Description of proposed changes

Replaces workflow logic for downloading data from fauna with 1) a custom workflow that downloads from fauna, parses sequences and metadata, and uploads to S3 and 2) new main workflow logic to download parsed sequences/metadata from S3 and filter to the requested subtype before continuing the rest of the workflow.

One major change from this implementation is the replacement of one metadata file per subtype and segment with a single metadata file across all segments. The metadata file includes a n_segments column with the number of segment sequences available for each metadata record which allows the original "same strains" path through the phylogenetic workflow to work.

To run upload to S3:

cd ingest
nextstrain build \
    --env RETHINK_HOST \
    --env RETHINK_AUTH_KEY \
    --env AWS_ACCESS_KEY_ID \
    --env AWS_SECRET_ACCESS_KEY \
    .

See the ingest README for more details.

After the upload, S3 will have one metadata for all subtypes and segments and one sequences file per gene segment across all subtypes like:

What this means for users

The changes in this PR will be breaking changes for some users including people who currently have credentials to access fauna but do not have AWS credentials to access the private bucket above. We will need to issue these users with AWS credentials that provide at least read access to nextstrain-data-private and they will need to learn how to pass those credentials to tools like the Nextstrain CLI (or through the envdir argument).

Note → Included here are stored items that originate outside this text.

-- pv_equiv track=rewrite | github.com/adnanaziz/EPIJudge | epi_judge_python_solutions/snake_string.py | snake_string
-- ===== SOURCE A (Python) =====
-- def snake_string(s: str) -> str:
--
--     result = []
--     # Outputs the first row, i.e., s[1], s[5], s[9], ...
--     for i in range(1, len(s), 4):
--         result.append(s[i])
--     # Outputs the second row, i.e., s[0], s[2], s[4], ...
--     for i in range(0, len(s), 2):
--         result.append(s[i])
--     # Outputs the third row, i.e., s[3], s[7], s[11], ...
--     for i in range(3, len(s), 4):
--         result.append(s[i])
--     return ''.join(result)
-- ===== SOURCE B (Python) =====
-- def snake_string(s: str) -> str:
--     # One pass: dispatch each index into its row bucket, then concatenate rows.
--     first, middle, third = [], [], []
--     for i in range(len(s)):
--         if i % 4 == 1:
--             first.append(s[i])
--         elif i % 2 == 0:
--             middle.append(s[i])
--         elif i % 4 == 3:
--             third.append(s[i])
--     return ''.join(first + middle + third)
-- ===== Notes on version B (the rewrite author's own statement) =====
-- stated objective: alternative
-- what changed: Replaced A's three separate strided passes over the string by a single pass over all indices that dispatches each character into one of three row buckets (i%4==1 / even / i%4==3), joined row-by-row at the end.
import Mathlib
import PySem

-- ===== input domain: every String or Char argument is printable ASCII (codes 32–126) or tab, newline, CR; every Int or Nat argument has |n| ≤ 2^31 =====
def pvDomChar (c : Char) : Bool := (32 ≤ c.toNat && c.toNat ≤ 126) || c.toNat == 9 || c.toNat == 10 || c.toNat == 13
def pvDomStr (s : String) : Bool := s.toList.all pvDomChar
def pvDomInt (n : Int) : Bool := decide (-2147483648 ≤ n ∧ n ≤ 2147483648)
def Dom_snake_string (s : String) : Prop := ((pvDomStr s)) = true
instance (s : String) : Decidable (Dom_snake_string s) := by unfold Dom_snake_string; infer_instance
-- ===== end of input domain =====

-- B replaces A's three strided passes by a single pass dispatching each index into one of three row buckets (alternative decomposition, same cost).


-- ===== PORT A =====
-- literal port of A: three strided index loops appending s[i] (always in range), then join
def snake_string (s : String) : String :=
  let xs := s.toList
  let n : Int := xs.length
  let result : List Char := []
  let result := (PySem.List.pyRange 1 n 4).foldl
    (fun acc i => acc ++ [PySem.List.pyGetD xs i ' ']) result
  let result := (PySem.List.pyRange 0 n 2).foldl
    (fun acc i => acc ++ [PySem.List.pyGetD xs i ' ']) result
  let result := (PySem.List.pyRange 3 n 4).foldl
    (fun acc i => acc ++ [PySem.List.pyGetD xs i ' ']) result
  String.ofList result

-- ===== PORT B =====
-- literal port of B: one pass over range(len(s)) dispatching into (first, middle, third)
def snake_string_alt (s : String) : String :=
  let xs := s.toList
  let n : Int := xs.length
  let st := (PySem.List.pyRange 0 n 1).foldl
    (fun (st : List Char × List Char × List Char) i =>
      if PySem.Int.mod i 4 == 1 then (st.1 ++ [PySem.List.pyGetD xs i ' '], st.2.1, st.2.2)
      else if PySem.Int.mod i 2 == 0 then (st.1, st.2.1 ++ [PySem.List.pyGetD xs i ' '], st.2.2)
      else if PySem.Int.mod i 4 == 3 then (st.1, st.2.1, st.2.2 ++ [PySem.List.pyGetD xs i ' '])
      else st)
    (([] : List Char), ([] : List Char), ([] : List Char))
  String.ofList (st.1 ++ st.2.1 ++ st.2.2)

-- ===== PRECONDITION & SPEC =====
def Spec_snake_string (s : String) (out : String) : Prop := out = snake_string_alt s
instance (s : String) (out : String) : Decidable (Spec_snake_string s out) := by unfold Spec_snake_string; infer_instance

-- ===== CLAIM (what is proved, stated in full; the proofs are below) =====
def Claim_equal_snake_string : Prop := ∀ (s : String), Dom_snake_string s → Spec_snake_string s (snake_string s)

-- ===== LEMMAS AND PROOFS =====

-- two strictly increasing Int lists with the same members are equal
theorem pv_eq_of_mem_pairwise (l1 l2 : List Int)
    (h1 : l1.Pairwise (· < ·)) (h2 : l2.Pairwise (· < ·))
    (hm : ∀ x, x ∈ l1 ↔ x ∈ l2) : l1 = l2 := by
  have n1 : l1.Nodup := h1.imp (fun h => ne_of_lt h)
  have n2 : l2.Nodup := h2.imp (fun h => ne_of_lt h)
  have hp : l1.Perm l2 := by
    apply List.perm_of_nodup_nodup_toFinset_eq n1 n2
    ext x; simp [hm x]
  exact List.Perm.eq_of_pairwise
    (fun a b _ _ hab hba => absurd hba (lt_asymm hab)) h1 h2 hp

theorem pv_pairwise_lt_pyRange_pos (a b : Int) {s : Int} (hs : 0 < s) :
    (PySem.List.pyRange a b s).Pairwise (· < ·) := by
  rw [PySem.List.pyRange_of_pos a b hs]
  refine List.Pairwise.map _ (fun x y (h : x < y) => ?_) (List.pairwise_lt_range)
  have : s * (x : Int) < s * (y : Int) := by
    apply mul_lt_mul_of_pos_left _ hs
    exact_mod_cast h
  omega

-- B's single-pass fold produces exactly the three filtered bucket lists
theorem pv_fold_buckets (xs : List Char) (r : List Int) (f m t : List Char) :
    r.foldl
      (fun (st : List Char × List Char × List Char) i =>
        if PySem.Int.mod i 4 == 1 then (st.1 ++ [PySem.List.pyGetD xs i ' '], st.2.1, st.2.2)
        else if PySem.Int.mod i 2 == 0 then (st.1, st.2.1 ++ [PySem.List.pyGetD xs i ' '], st.2.2)
        else if PySem.Int.mod i 4 == 3 then (st.1, st.2.1, st.2.2 ++ [PySem.List.pyGetD xs i ' '])
        else st)
      (f, m, t)
    = (f ++ (r.filter (fun i => PySem.Int.mod i 4 == 1)).map (fun i => PySem.List.pyGetD xs i ' '),
       m ++ (r.filter (fun i => !(PySem.Int.mod i 4 == 1) && PySem.Int.mod i 2 == 0)).map (fun i => PySem.List.pyGetD xs i ' '),
       t ++ (r.filter (fun i => !(PySem.Int.mod i 4 == 1) && !(PySem.Int.mod i 2 == 0) && PySem.Int.mod i 4 == 3)).map (fun i => PySem.List.pyGetD xs i ' ')) := by
  induction r generalizing f m t with
  | nil => simp
  | cons a r ih =>
    rw [List.foldl_cons, List.filter_cons, List.filter_cons, List.filter_cons]
    by_cases h1 : (PySem.Int.mod a 4 == 1) = true
    · rw [if_pos h1, ih]
      have h1' : a % 4 = 1 := by simpa using h1
      simp [h1']
    · have h1' : ¬(a % 4 = 1) := by simpa using h1
      by_cases h2 : (PySem.Int.mod a 2 == 0) = true
      · rw [if_neg h1, if_pos h2, ih]
        have h2' : (2:Int) ∣ a := by simpa using h2
        simp [h1', h2']
      · have h2' : ¬((2:Int) ∣ a) := by simpa using h2
        have h2'' : a % 2 = 1 := by omega
        by_cases h3 : (PySem.Int.mod a 4 == 3) = true
        · rw [if_neg h1, if_neg h2, if_pos h3, ih]
          have h3' : a % 4 = 3 := by simpa using h3
          simp [h2'', h3']
        · rw [if_neg h1, if_neg h2, if_neg h3, ih]
          have h3' : ¬(a % 4 = 3) := by simpa using h3
          simp [h1', h2'', h3']

theorem pv_filter_first (n : Int) :
    (PySem.List.pyRange 0 n 1).filter (fun i => PySem.Int.mod i 4 == 1)
      = PySem.List.pyRange 1 n 4 := by
  apply pv_eq_of_mem_pairwise
  · exact List.Pairwise.sublist (List.filter_sublist) (PySem.List.pairwise_lt_pyRange_one 0 n)
  · exact pv_pairwise_lt_pyRange_pos 1 n (by omega)
  · intro x
    simp [List.mem_filter, PySem.List.mem_pyRange_one,
      PySem.List.mem_pyRange_iff_of_pos (show (0:Int) < 4 by omega)]
    omega

theorem pv_filter_middle (n : Int) :
    (PySem.List.pyRange 0 n 1).filter (fun i => !(PySem.Int.mod i 4 == 1) && PySem.Int.mod i 2 == 0)
      = PySem.List.pyRange 0 n 2 := by
  apply pv_eq_of_mem_pairwise
  · exact List.Pairwise.sublist (List.filter_sublist) (PySem.List.pairwise_lt_pyRange_one 0 n)
  · exact pv_pairwise_lt_pyRange_pos 0 n (by omega)
  · intro x
    simp [List.mem_filter, PySem.List.mem_pyRange_one,
      PySem.List.mem_pyRange_iff_of_pos (show (0:Int) < 2 by omega)]
    omega

theorem pv_filter_third (n : Int) :
    (PySem.List.pyRange 0 n 1).filter
        (fun i => !(PySem.Int.mod i 4 == 1) && !(PySem.Int.mod i 2 == 0) && PySem.Int.mod i 4 == 3)
      = PySem.List.pyRange 3 n 4 := by
  apply pv_eq_of_mem_pairwise
  · exact List.Pairwise.sublist (List.filter_sublist) (PySem.List.pairwise_lt_pyRange_one 0 n)
  · exact pv_pairwise_lt_pyRange_pos 3 n (by omega)
  · intro x
    simp [List.mem_filter, PySem.List.mem_pyRange_one,
      PySem.List.mem_pyRange_iff_of_pos (show (0:Int) < 4 by omega)]
    omega

-- ===== VERDICT (by name: the statement is the Claim_ definition above) =====
theorem snake_string_spec : Claim_equal_snake_string := by
  intro s _
  unfold Spec_snake_string snake_string snake_string_alt
  dsimp only
  rw [pv_fold_buckets, pv_filter_first, pv_filter_middle, pv_filter_third]
  simp only [PySem.List.foldl_append_singleton_eq_map, List.nil_append, List.append_assoc]
-- pv_equiv track=rewrite | github.com/FarheenSayed/FLAMES | Flames.py | flames_game
-- ===== SOURCE A (Python) =====
-- def flames_game(player1name, player2name):
--     # Convert names to lowercase and remove spaces
--     player1name = player1name.lower().replace(" ", "")
--     player2name = player2name.lower().replace(" ", "")
--
--     # Remove common characters
--     common_chars = set(player1name) & set(player2name)
--     for char in common_chars:
--         player1name = player1name.replace(char, "")
--         player2name = player2name.replace(char, "")
--
--     # Get the count of characters left
--     count = len(player1name) + len(player2name)
--
--     # Initialize Flames letters
--     flames = ["F", "L", "A", "M", "E", "S"]
--
--     # Start removing letters using the count
--     index = 0
--     while len(flames) > 1:
--         index = (index + count - 1) % len(flames)
--         flames.pop(index)
--
--     # The last letter is the result
--     result = flames[0]
--
--     # Map the result to the corresponding status
--     status_map = {
--         "F": "Friends",
--         "L": "Lovers",
--         "A": "Affectionate",
--         "M": "Marriage",
--         "E": "Enemies",
--         "S": "Siblings"
--     }
--
--     return status_map[result]
-- ===== SOURCE B (Python) =====
-- def flames_game(player1name, player2name):
--     # identical normalization and common-character removal (same count as A)
--     player1name = player1name.lower().replace(" ", "")
--     player2name = player2name.lower().replace(" ", "")
--     common_chars = set(player1name) & set(player2name)
--     for char in common_chars:
--         player1name = player1name.replace(char, "")
--         player2name = player2name.replace(char, "")
--     count = len(player1name) + len(player2name)
--     # Josephus survivor recurrence instead of simulating pops on a shrinking list
--     pos = 0
--     for i in range(2, 7):
--         pos = (pos + count) % i
--     return ["Friends", "Lovers", "Affectionate", "Marriage", "Enemies", "Siblings"][pos]
-- ===== Notes on version B (the rewrite author's own statement) =====
-- stated objective: alternative
-- what changed: The while-loop that repeatedly pops letters from the FLAMES list is replaced by the closed Josephus survivor recurrence pos=(pos+count)%i for i=2..6, indexing a fixed status list directly instead of shrinking a list and mapping through a dict.
import Mathlib
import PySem

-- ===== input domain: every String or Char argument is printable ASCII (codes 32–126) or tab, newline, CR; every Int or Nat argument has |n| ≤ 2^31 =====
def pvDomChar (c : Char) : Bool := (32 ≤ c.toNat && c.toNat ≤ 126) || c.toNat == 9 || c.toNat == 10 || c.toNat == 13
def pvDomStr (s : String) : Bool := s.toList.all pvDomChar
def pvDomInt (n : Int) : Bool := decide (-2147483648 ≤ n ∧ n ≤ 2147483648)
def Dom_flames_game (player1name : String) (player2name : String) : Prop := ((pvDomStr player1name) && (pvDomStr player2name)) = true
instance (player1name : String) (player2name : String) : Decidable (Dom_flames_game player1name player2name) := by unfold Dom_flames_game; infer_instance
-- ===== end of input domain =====

-- B replaces A's shrinking-list FLAMES simulation by the Josephus survivor recurrence
-- (pos = (pos+count) % i for i = 2..6) and a direct status-list index; same normalization.


-- ===== PORT A =====
-- A's while-loop: while len(flames) > 1: index = (index+count-1) % len(flames); flames.pop(index)
-- (fuel = initial list length; each iteration pops one element, so it never runs out)
def pvFlamesWhile : Nat → List String → Int → Int → List String
  | 0, flames, _, _ => flames
  | fuel+1, flames, index, count =>
    if 1 < flames.length then
      let idx := PySem.Int.mod (index + count - 1) (flames.length : Int)
      match PySem.List.pop? flames idx with
      | some r => pvFlamesWhile fuel r.2 idx count
      | none => flames   -- unreachable: idx ∈ [0, len)
    else flames

-- tail of A after count is fixed: the simulation, flames[0], and the status_map lookup
def pvFlamesList : List String := ["F", "L", "A", "M", "E", "S"]

def pvStatusMap : PySem.Dict String String :=
  PySem.Dict.mk [("F", "Friends"), ("L", "Lovers"), ("A", "Affectionate"),
                 ("M", "Marriage"), ("E", "Enemies"), ("S", "Siblings")]

def pvSimPart (count : Int) : String :=
  -- flames[0] and status_map[result] never raise (the survivor list is nonempty and its
  -- element is a key), so the .getD "" defaults are unreachable
  (PySem.Dict.get? pvStatusMap
    ((PySem.List.pyGet? (pvFlamesWhile pvFlamesList.length pvFlamesList 0 count) 0).getD "")).getD ""

-- the common normalization/removal: returns `count` (order of the set fold cannot affect it)
def pvCount (player1name : String) (player2name : String) : Int :=
  let p1 := PySem.Str.replace (PySem.Str.lower player1name) " " ""
  let p2 := PySem.Str.replace (PySem.Str.lower player2name) " " ""
  let common := PySem.Set.inter (PySem.Set.ofList p1.toList) (PySem.Set.ofList p2.toList)
  let pq := common.foldl (fun (pr : String × String) ch =>
      (PySem.Str.replace pr.1 (String.ofList [ch]) "", PySem.Str.replace pr.2 (String.ofList [ch]) "")) (p1, p2)
  (PySem.Str.len pq.1 : Int) + (PySem.Str.len pq.2 : Int)

def flames_game (player1name : String) (player2name : String) : String :=
  pvSimPart (pvCount player1name player2name)

-- ===== PORT B =====
-- tail of B: Josephus recurrence over range(2,7), then direct index into the status list
def pvJosPart (count : Int) : String :=
  (PySem.List.pyGet? ["Friends", "Lovers", "Affectionate", "Marriage", "Enemies", "Siblings"]
    ((PySem.List.pyRange 2 7 1).foldl (fun pos i => PySem.Int.mod (pos + count) i) 0)).getD ""
  -- never raises: the final fold step is a mod 6, so the index is in [0, 6)

def flames_game_alt (player1name : String) (player2name : String) : String :=
  pvJosPart (pvCount player1name player2name)

-- ===== PRECONDITION & SPEC =====
def Spec_flames_game (player1name : String) (player2name : String) (out : String) : Prop := out = flames_game_alt player1name player2name
instance (player1name : String) (player2name : String) (out : String) : Decidable (Spec_flames_game player1name player2name out) := by unfold Spec_flames_game; infer_instance

-- ===== CLAIM (what is proved, stated in full; the proofs are below) =====
def Claim_equal_flames_game : Prop := ∀ (player1name : String) (player2name : String), Dom_flames_game player1name player2name → Spec_flames_game player1name player2name (flames_game player1name player2name)

-- ===== LEMMAS AND PROOFS =====

lemma pvMod_congr (p c c' n : Int) (hn : 0 < n) (hd : n ∣ 60)
    (h : c % 60 = c' % 60) : PySem.Int.mod (p + c) n = PySem.Int.mod (p + c') n := by
  rw [PySem.Int.mod_eq_emod_of_pos hn, PySem.Int.mod_eq_emod_of_pos hn]
  have hc : c % n = c' % n := by
    rw [← Int.emod_emod_of_dvd c hd, ← Int.emod_emod_of_dvd c' hd, h]
  have : (p + c) % n = (p + c') % n := by
    conv_lhs => rw [Int.add_emod, hc, ← Int.add_emod]
  simpa using this

lemma pvWhile_congr (fuel : Nat) (fl : List String) (idx c c' : Int)
    (h6 : fl.length ≤ 6) (h : c % 60 = c' % 60) :
    pvFlamesWhile fuel fl idx c = pvFlamesWhile fuel fl idx c' := by
  induction fuel generalizing fl idx with
  | zero => rfl
  | succ n ih =>
    simp only [pvFlamesWhile]
    by_cases hl : 1 < fl.length
    · simp only [hl, if_true]
      have hdvd : (fl.length : Int) ∣ 60 := by interval_cases hle : fl.length <;> omega
      have hmod : PySem.Int.mod (idx + c - 1) (fl.length : Int)
          = PySem.Int.mod (idx + c' - 1) (fl.length : Int) := by
        have := pvMod_congr (idx - 1) c c' (fl.length : Int) (by exact_mod_cast Nat.lt_of_lt_of_le Nat.zero_lt_one (le_of_lt hl)) hdvd h
        simpa [add_sub_assoc, add_comm, add_left_comm, sub_eq_add_neg, add_assoc] using this
      rw [hmod]
      cases hp : PySem.List.pop? fl (PySem.Int.mod (idx + c' - 1) (fl.length : Int)) with
      | none => rfl
      | some r =>
        have hlen := PySem.List.length_of_pop?_eq_some _ hp
        exact ih r.2 _ (by omega)
    · simp [hl]

lemma pvJos_congr (c c' : Int) (h : c % 60 = c' % 60) : pvJosPart c = pvJosPart c' := by
  have hr : PySem.List.pyRange 2 7 1 = [2, 3, 4, 5, 6] := by decide
  unfold pvJosPart
  rw [hr]
  simp only [List.foldl]
  rw [pvMod_congr 0 c c' 2 (by omega) (by omega) h,
      pvMod_congr _ c c' 3 (by omega) (by omega) h,
      pvMod_congr _ c c' 4 (by omega) (by omega) h,
      pvMod_congr _ c c' 5 (by omega) (by omega) h,
      pvMod_congr _ c c' 6 (by omega) (by omega) h]

lemma pvSmall_cases : ∀ r : Nat, r < 60 → pvSimPart (r : Int) = pvJosPart (r : Int) := by decide

lemma pvMain (c : Int) : pvSimPart c = pvJosPart c := by
  have hmod : (c % 60) % 60 = c % 60 := Int.emod_emod_of_dvd c dvd_rfl
  have hnn : 0 ≤ c % 60 := Int.emod_nonneg c (by omega)
  have hlt : c % 60 < 60 := Int.emod_lt_of_pos c (by omega)
  have hsim : pvSimPart c = pvSimPart (c % 60) := by
    unfold pvSimPart
    rw [pvWhile_congr _ _ _ c (c % 60) (by decide) hmod.symm]
  have hjos : pvJosPart (c % 60) = pvJosPart c := pvJos_congr _ _ hmod
  rw [hsim, ← hjos]
  have h' : c % 60 = ((c % 60).toNat : Int) := (Int.toNat_of_nonneg hnn).symm
  rw [h']
  exact pvSmall_cases _ (by omega)

-- ===== VERDICT (by name: the statement is the Claim_ definition above) =====
theorem flames_game_spec : Claim_equal_flames_game := by
  intro p1 p2 _
  unfold Spec_flames_game flames_game flames_game_alt
  exact pvMain _
-- pv_equiv track=rewrite | github.com/cipher813/dsp | python/hackerrank/A4email.py | unique_domains
-- ===== SOURCE A (Python) =====
-- def unique_domains(emails):
--     listy = []
--     for e in emails:
--         findat = e.find('@')
--         frag = e[findat+1:]
--         if frag not in listy:
--             listy.append(frag)
--     return listy
-- ===== SOURCE B (Python) =====
-- def unique_domains(emails):
--     doms = [e[e.find('@')+1:] for e in emails]
--     return [d for i, d in enumerate(doms) if doms.index(d) == i]
-- ===== Notes on version B (the rewrite author's own statement) =====
-- stated objective: alternative
-- what changed: Removes A's growing accumulator and in-loop membership branch entirely: B first maps every email to its domain, then keeps a domain exactly when its position equals the first index of that domain in the full domain list (a stateless first-occurrence filter).
import Mathlib
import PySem

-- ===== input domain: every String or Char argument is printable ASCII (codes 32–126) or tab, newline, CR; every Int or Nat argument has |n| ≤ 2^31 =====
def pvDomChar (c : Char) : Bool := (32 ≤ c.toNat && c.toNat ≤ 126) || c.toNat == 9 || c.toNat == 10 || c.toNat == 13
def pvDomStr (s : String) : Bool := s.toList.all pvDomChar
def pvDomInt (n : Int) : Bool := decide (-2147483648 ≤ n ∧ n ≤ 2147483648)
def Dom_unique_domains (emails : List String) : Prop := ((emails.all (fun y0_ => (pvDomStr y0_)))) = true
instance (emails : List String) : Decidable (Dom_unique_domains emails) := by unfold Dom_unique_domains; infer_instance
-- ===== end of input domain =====

-- B drops A's accumulator and in-loop membership branch: it maps every email to its domain, then keeps a domain exactly when its position is the first index of that domain in the full domain list; same values (alternative decomposition, not faster).
-- ===== PORT A =====
def unique_domains (emails : List String) : List String :=
  emails.foldl (fun listy e =>
    let findat := PySem.Str.find e "@"
    let frag := PySem.Str.slice e (some (findat + 1)) none
    if frag ∈ listy then listy else listy ++ [frag]) []

-- ===== PORT B =====
def unique_domains_alt (emails : List String) : List String :=
  let doms := emails.map (fun e => PySem.Str.slice e (some (PySem.Str.find e "@" + 1)) none)
  (PySem.List.enumerate doms 0).filterMap (fun p =>
    if (PySem.List.index? doms p.2).map Int.ofNat = some p.1 then some p.2 else none)

-- ===== PRECONDITION & SPEC =====
def Spec_unique_domains (emails : List String) (out : List String) : Prop := out = unique_domains_alt emails
instance (emails : List String) (out : List String) : Decidable (Spec_unique_domains emails out) := by unfold Spec_unique_domains; infer_instance

-- ===== CLAIM (what is proved, stated in full; the proofs are below) =====
def Claim_equal_unique_domains : Prop := ∀ (emails : List String), Dom_unique_domains emails → Spec_unique_domains emails (unique_domains emails)

-- ===== LEMMAS AND PROOFS =====

-- shifting the start of enumerate shifts every index
theorem pv_enumerate_shift {α : Type} (l : List α) (s : Int) :
    PySem.List.enumerate l (s + 1) = (PySem.List.enumerate l s).map (fun p => (p.1 + 1, p.2)) := by
  induction l generalizing s with
  | nil => simp
  | cons x xs ih => simp [PySem.List.enumerate_cons, ih]

-- successor indices on both sides of the first-index test cancel
theorem pv_map_ofNat_succ (o : Option Nat) (k : Nat) :
    (Option.map Int.ofNat (Option.map (fun n => n + 1) o) = some ((0 : Int) + k + 1)) ↔
      (Option.map Int.ofNat o = some ((0 : Int) + k)) := by
  cases o <;> simp [Int.ofNat_eq_natCast]

-- the head of the list is never a later first occurrence
theorem pv_head_not_first (xs : List String) (x : String) (k : Nat) :
    ¬ Option.map Int.ofNat (PySem.List.index? (x :: xs) x) = some ((0 : Int) + k + 1) := by
  rw [PySem.List.index?_cons_self]
  simp [Int.ofNat_eq_natCast]
  omega

-- A's seen-list fold over l started from pre is the first-occurrence filter of l, restricted to elements not already in pre
theorem pv_fold_eq_firstOcc (l pre : List String) :
    l.foldl (fun listy frag => if frag ∈ listy then listy else listy ++ [frag]) pre =
      pre ++ (PySem.List.enumerate l 0).filterMap (fun p =>
        if p.2 ∉ pre ∧ Option.map Int.ofNat (PySem.List.index? l p.2) = some p.1
        then some p.2 else none) := by
  induction l generalizing pre with
  | nil => simp
  | cons x xs ih =>
    have hshift : PySem.List.enumerate xs (0 + 1) =
        (PySem.List.enumerate xs 0).map (fun p => (p.1 + 1, p.2)) := pv_enumerate_shift xs 0
    by_cases hx : x ∈ pre
    · simp only [List.foldl_cons]
      rw [if_pos hx, ih pre]
      congr 1
      rw [PySem.List.enumerate_cons, hshift]
      simp only [List.filterMap_cons, List.filterMap_map]
      rw [if_neg (by simp [hx])]
      apply List.filterMap_congr
      intro p hp
      obtain ⟨k, hk, rfl⟩ := (PySem.List.mem_enumerate_iff _ _ _).1 hp
      simp only [Function.comp]
      by_cases hd : xs[k] ∈ pre
      · rw [if_neg (by simp [hd]), if_neg (by simp [hd])]
      · have hne : x ≠ xs[k] := fun h => hd (h ▸ hx)
        simp only [PySem.List.index?_cons_of_ne xs hne, pv_map_ofNat_succ]
    · simp only [List.foldl_cons]
      rw [if_neg hx, ih (pre ++ [x])]
      rw [PySem.List.enumerate_cons, hshift]
      simp only [List.filterMap_cons, List.filterMap_map]
      rw [if_pos ⟨hx, by rw [PySem.List.index?_cons_self]; rfl⟩]
      simp only [List.append_assoc, List.singleton_append]
      congr 2
      apply List.filterMap_congr
      intro p hp
      obtain ⟨k, hk, rfl⟩ := (PySem.List.mem_enumerate_iff _ _ _).1 hp
      simp only [Function.comp]
      by_cases hex : xs[k] = x
      · rw [if_neg (by rintro ⟨hnm, -⟩; exact hnm (by simp [hex])),
            if_neg (by rintro ⟨-, h⟩; exact pv_head_not_first xs x k (hex ▸ h))]
      · have hne : x ≠ xs[k] := fun h => hex h.symm
        have hmem : (xs[k] ∉ pre ++ [x]) ↔ (xs[k] ∉ pre) := by simp [hex]
        simp only [PySem.List.index?_cons_of_ne xs hne, pv_map_ofNat_succ, hmem]

-- the fold over emails with the slice computed in the body is the fold over the mapped domain list
theorem pv_foldl_slice_map (g : String → String) (l : List String) (init : List String) :
    List.foldl (fun listy e => if g e ∈ listy then listy else listy ++ [g e]) init l =
      List.foldl (fun listy frag => if frag ∈ listy then listy else listy ++ [frag]) init (l.map g) := by
  induction l generalizing init with
  | nil => rfl
  | cons x xs ih => simp only [List.map_cons, List.foldl_cons, ih]

-- ===== VERDICT (by name: the statement is the Claim_ definition above) =====
theorem unique_domains_spec : Claim_equal_unique_domains := by
  intro emails _
  unfold Spec_unique_domains unique_domains unique_domains_alt
  show List.foldl
      (fun listy e =>
        if PySem.Str.slice e (some (PySem.Str.find e "@" + 1)) none ∈ listy then listy
        else listy ++ [PySem.Str.slice e (some (PySem.Str.find e "@" + 1)) none]) [] emails = _
  rw [pv_foldl_slice_map (fun e => PySem.Str.slice e (some (PySem.Str.find e "@" + 1)) none)]
  rw [pv_fold_eq_firstOcc]
  simp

Users who want to run the upload workflow will need read/write access to the private bucket. Ideally, we could limit the number of users who need these permissions by making the GitHub Action described in the next steps below.

Next steps

One immediate improvement to user experience of running the "upload" workflow would be to expose it through a GitHub Action in this repository, such that running the workflow only entails an authorized GitHub user clicking a "Run" button. Once this Action is in place, it could easily be expanded to automatically trigger new phylogenetic builds when the upload completes just like we do in the seasonal-flu workflow.

Related issue(s)

Checklist

jameshadfield commented 2 months ago

This approach keeps a separate metadata file per segment to simplify replacement of fauna download logic in the original workflow and allow existing rules that expect segment-specific metadata (e.g., add segment counts, etc.) to work without additional changes.

This doesn't have to be part of this PR, but a nicer interface to aim towards would be using a single metadata file and adding the segment counts to that file. Would simplify the snakemake workflow a bit. I'm not sure whether metadata fields would have to be joined across the inputs (i.e. is there metadata that's only supplied for some segments and not others).

huddlej commented 2 months ago

@jameshadfield Good call. The first commit was my attempt to get S3-based data working without breaking any downstream steps in the workflow. But @trvrb had the same request for a single metadata file, so I'll try this out for this PR. Maybe we can chat tomorrow about specifics, though?

In the mean time, I'll also fix the paths to input data for the CI builds.

trvrb commented 2 months ago

I think we can plan to merge this PR when we're happy with it to include a single metadata file on S3. Then in a separate PR we can update the workflow to use S3 files and switch to using a single metadata file.